Once we started writing actual code, we found that we had picked simple enough layouts that putting it all together was relatively easy. We started to realize that the original idea of the class-based statistics on the left of the main screen was not very helpful, so we decided to replace it with a chord diagram that showed the misclassifications of the network. Along with this we added a bar chart to show the breakdown of classifications by class. We also realized that the networks we were dealing with were quite large, so we added a scroll bar in the top panel so that users could view smaller subsets of layers at a time.
In the future, we'd like to improve the homescreen UI, as well as offer a larger variety of datasets and networks. Ideally, we'd like to allow users to input their own pre-trained or partially-trained models in place of the current dropdown of presets, but that may be difficult due to how models are often defined specifically to particular formats of particular datasets.

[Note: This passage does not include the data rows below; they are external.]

-- pv_equiv track=rewrite | github.com/tetsuo-komatsuzaki/music-app | scripts/generate_arpeggio_mxl.py | find_arpeggio_start
-- ===== SOURCE A (Python) =====
-- VIOLIN_LOW  = 55   # G3
--
-- VIOLIN_HIGH = 100  # E7
--
-- def find_arpeggio_start(root_semi, target_oct):
--     """
--     バイオリン音域内に収まる最低の開始MIDIノートを返す。
--     スケールと同様に低いオクターブから順に試す。
--     """
--     span = target_oct * 12  # ルートから最高音（オクターブ上のルート）までの半音数
--     # 完全に音域内に収まる最低オクターブを探す
--     for start_oct in range(2, 8):
--         base = start_oct * 12 + root_semi
--         top  = base + span
--         if base >= VIOLIN_LOW and top <= VIOLIN_HIGH:
--             return base
--     # 完全に収まらない場合: ルート音がVIOLIN_LOW以上の最低オクターブ
--     for start_oct in range(2, 8):
--         base = start_oct * 12 + root_semi
--         if base >= VIOLIN_LOW:
--             return base
--     return VIOLIN_LOW
-- ===== SOURCE B (Python) =====
-- VIOLIN_LOW  = 55   # G3
-- VIOLIN_HIGH = 100  # E7
--
-- def find_arpeggio_start(root_semi, target_oct):
--     # Closed form: the smallest octave (capped below at 2) whose base reaches
--     # VIOLIN_LOW; both of A's loops return the base of exactly that octave,
--     # and the result does not depend on target_oct.
--     start = max(2, -((root_semi - 55) // 12))  # ceil((55 - root_semi) / 12)
--     return 12 * start + root_semi if start <= 7 else 55
-- ===== Notes on version B (the rewrite author's own statement) =====
-- stated objective: simpler
-- what changed: Replaced A's two sequential scans over octaves 2..7 with a closed-form ceiling-division computation of the lowest octave whose base reaches VIOLIN_LOW (the result never depends on target_oct, since whenever the span check fails at that octave it fails at all higher ones and the fallback loop returns the same base).
import Mathlib
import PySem

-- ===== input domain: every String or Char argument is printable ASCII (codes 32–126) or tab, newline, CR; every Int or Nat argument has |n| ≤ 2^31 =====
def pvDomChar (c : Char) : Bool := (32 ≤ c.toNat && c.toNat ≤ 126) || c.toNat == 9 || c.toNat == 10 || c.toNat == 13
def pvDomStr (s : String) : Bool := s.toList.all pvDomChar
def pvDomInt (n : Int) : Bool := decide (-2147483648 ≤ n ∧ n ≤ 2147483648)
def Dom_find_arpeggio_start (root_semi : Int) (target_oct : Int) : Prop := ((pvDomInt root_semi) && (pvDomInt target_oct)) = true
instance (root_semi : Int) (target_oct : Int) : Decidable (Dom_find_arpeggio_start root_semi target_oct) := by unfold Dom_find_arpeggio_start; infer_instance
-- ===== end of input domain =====

-- B replaces A's two sequential octave scans with one closed-form ceiling-division formula (simpler).


-- ===== PORT A =====
-- Each early-return 'for' loop over range(2, 8) is ported as the obvious structural
-- recursion over the pyRange list, returning Option Int (some = early return).
def pvLoop1 (root_semi : Int) (span : Int) : List Int → Option Int
  | [] => none
  | start_oct :: rest =>
    if start_oct * 12 + root_semi ≥ 55 ∧ start_oct * 12 + root_semi + span ≤ 100 then
      some (start_oct * 12 + root_semi)
    else pvLoop1 root_semi span rest

def pvLoop2 (root_semi : Int) : List Int → Option Int
  | [] => none
  | start_oct :: rest =>
    if start_oct * 12 + root_semi ≥ 55 then some (start_oct * 12 + root_semi)
    else pvLoop2 root_semi rest

def find_arpeggio_start (root_semi : Int) (target_oct : Int) : Int :=
  let span := target_oct * 12
  match pvLoop1 root_semi span (PySem.List.pyRange 2 8 1) with
  | some base => base
  | none =>
    match pvLoop2 root_semi (PySem.List.pyRange 2 8 1) with
    | some base => base
    | none => 55

-- ===== PORT B =====
def find_arpeggio_start_alt (root_semi : Int) (target_oct : Int) : Int :=
  let start := max 2 (-(PySem.Int.floordiv (root_semi - 55) 12))
  if start ≤ 7 then 12 * start + root_semi else 55

-- ===== PRECONDITION & SPEC =====
def Spec_find_arpeggio_start (root_semi : Int) (target_oct : Int) (out : Int) : Prop := out = find_arpeggio_start_alt root_semi target_oct
instance (root_semi : Int) (target_oct : Int) (out : Int) : Decidable (Spec_find_arpeggio_start root_semi target_oct out) := by unfold Spec_find_arpeggio_start; infer_instance

-- ===== CLAIM (what is proved, stated in full; the proofs are below) =====
def Claim_equal_find_arpeggio_start : Prop := ∀ (root_semi : Int) (target_oct : Int), Dom_find_arpeggio_start root_semi target_oct → Spec_find_arpeggio_start root_semi target_oct (find_arpeggio_start root_semi target_oct)

-- ===== LEMMAS AND PROOFS =====
theorem pvRange28 : PySem.List.pyRange 2 8 1 = [2, 3, 4, 5, 6, 7] := by decide

-- ===== VERDICT (by name: the statement is the Claim_ definition above) =====
set_option maxHeartbeats 2000000 in
theorem find_arpeggio_start_spec : Claim_equal_find_arpeggio_start := by
  intro r t _
  unfold Spec_find_arpeggio_start find_arpeggio_start find_arpeggio_start_alt
  have hc : PySem.Int.floordiv (r - 55) 12 = PySem.Int.floordiv (-(55 - r)) 12 := by ring_nf
  have hb := (PySem.Int.neg_floordiv_neg_eq_iff_of_pos (a := 55 - r) (b := 12)
      (q := -(PySem.Int.floordiv (-(55 - r)) 12)) (by norm_num)).mp rfl
  rw [pvRange28, hc]
  simp only [pvLoop1, pvLoop2]
  split_ifs <;> simp <;> omega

Additionally, we'd like to include the ability to visualize the training process as well, but this would be more computationally demanding and add an additional level of complexity to the visualization.
Overall, we're quite proud of the final tool and feel it offers useful insights for CNN practitioners in terms of understanding the errors that their networks make and how those errors propagate through the network structure. We intend to open source the project to allow others to use and/or contribute to the work.